*** Listed records Section Begins ***

-- pv_equiv track=rewrite | github.com/ghazalehnt/CUP | calc_results_user_item_grps.py | group_item_threshold
-- ===== SOURCE A (Python) =====
-- def group_item_threshold(train_item_count, thresholds):
--     groups = {thr: set() for thr in sorted(thresholds)}
--     if len(thresholds) > 0:
--         groups['rest'] = set()
--         for item in train_item_count:
--             added = False
--             for thr in sorted(thresholds):
--                 if train_item_count[item] <= thr:
--                     groups[thr].add(str(item))
--                     added = True
--                     break
--             if not added:
--                 groups['rest'].add(str(item))
--
--     ret_group = {}
--     for gr in groups:
--         if gr == 0:
--             new_gr = "unseen"
--         elif gr == 'rest':
--             new_gr = "seen"
--         else:
--             new_gr = f"niche{gr}"
--         ret_group[new_gr] = groups[gr]
--     return ret_group
-- ===== SOURCE B (Python) =====
-- def _bisect_left(srt, cnt):
--     lo, hi = 0, len(srt)
--     while lo < hi:
--         mid = (lo + hi) // 2
--         if srt[mid] < cnt:
--             lo = mid + 1
--         else:
--             hi = mid
--     return lo
--
--
-- def group_item_threshold(train_item_count, thresholds):
--     if not thresholds:
--         return {}
--     srt = sorted(set(thresholds))
--     buckets = [set() for _ in srt]
--     rest = set()
--     for item, cnt in train_item_count.items():
--         i = _bisect_left(srt, cnt)
--         if i < len(srt):
--             buckets[i].add(str(item))
--         else:
--             rest.add(str(item))
--     out = {}
--     for thr, b in zip(srt, buckets):
--         out["unseen" if thr == 0 else f"niche{thr}"] = b
--     out["seen"] = rest
--     return out
-- ===== Notes on version B (the rewrite author's own statement) =====
-- stated objective: faster
-- what changed: Instead of re-sorting the thresholds and linearly scanning them for every item, B sorts the distinct thresholds once and binary-searches (hand-rolled bisect_left) for each item's bucket, updating an indexed bucket list.
import Mathlib
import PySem

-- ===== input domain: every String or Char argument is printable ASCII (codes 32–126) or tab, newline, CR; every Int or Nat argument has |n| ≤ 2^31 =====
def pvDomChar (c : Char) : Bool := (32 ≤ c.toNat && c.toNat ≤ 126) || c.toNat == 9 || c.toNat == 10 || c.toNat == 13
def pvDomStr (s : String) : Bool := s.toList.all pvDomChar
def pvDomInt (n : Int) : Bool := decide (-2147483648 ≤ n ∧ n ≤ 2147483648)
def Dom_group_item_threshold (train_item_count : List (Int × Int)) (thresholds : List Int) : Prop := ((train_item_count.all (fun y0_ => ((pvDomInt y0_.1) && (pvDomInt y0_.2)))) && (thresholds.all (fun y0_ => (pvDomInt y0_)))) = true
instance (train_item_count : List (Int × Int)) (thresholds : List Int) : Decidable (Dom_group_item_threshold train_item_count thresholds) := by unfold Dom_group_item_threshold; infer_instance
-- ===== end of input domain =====

-- B replaces A's per-item re-sort + linear scan of the thresholds by one sort of the
-- distinct thresholds and a per-item binary search into an indexed bucket list (objective: faster).

-- ===== PORT A =====

-- the mixed-type keys of A's 'groups' dict: the int thresholds and the string 'rest'
inductive GKey
  | thr : Int → GKey
  | rest
deriving DecidableEq, Repr

-- A's inner 'for thr in sorted(thresholds): if cnt <= thr: add; break' loop with its 'added' flag
def pvAddItemA (g : PySem.Dict GKey (PySem.Set String)) (item cnt : Int) :
    List Int → PySem.Dict GKey (PySem.Set String)
  | [] => g.modify GKey.rest PySem.Set.empty (fun s => PySem.Set.add s (PySem.Int.toStr item))
  | thr :: rest =>
      if cnt ≤ thr then
        g.modify (GKey.thr thr) PySem.Set.empty (fun s => PySem.Set.add s (PySem.Int.toStr item))
      else pvAddItemA g item cnt rest

-- 'if gr == 0: "unseen" elif gr == "rest": "seen" else f"niche{gr}"'
def pvNameA (gr : GKey) : String :=
  match gr with
  | GKey.thr t => if t = 0 then "unseen" else "niche" ++ PySem.Int.toStr t
  | GKey.rest => "seen"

*** Listed records Section Ends ***

Work to complete ->
Wherever the string "domain" occurs in the records, copy the line it is in.

Answer for the task ->
-- ===== input domain: every String or Char argument is printable ASCII (codes 32–126) or tab, newline, CR; every Int or Nat argument has |n| ≤ 2^31 =====
-- ===== end of input domain =====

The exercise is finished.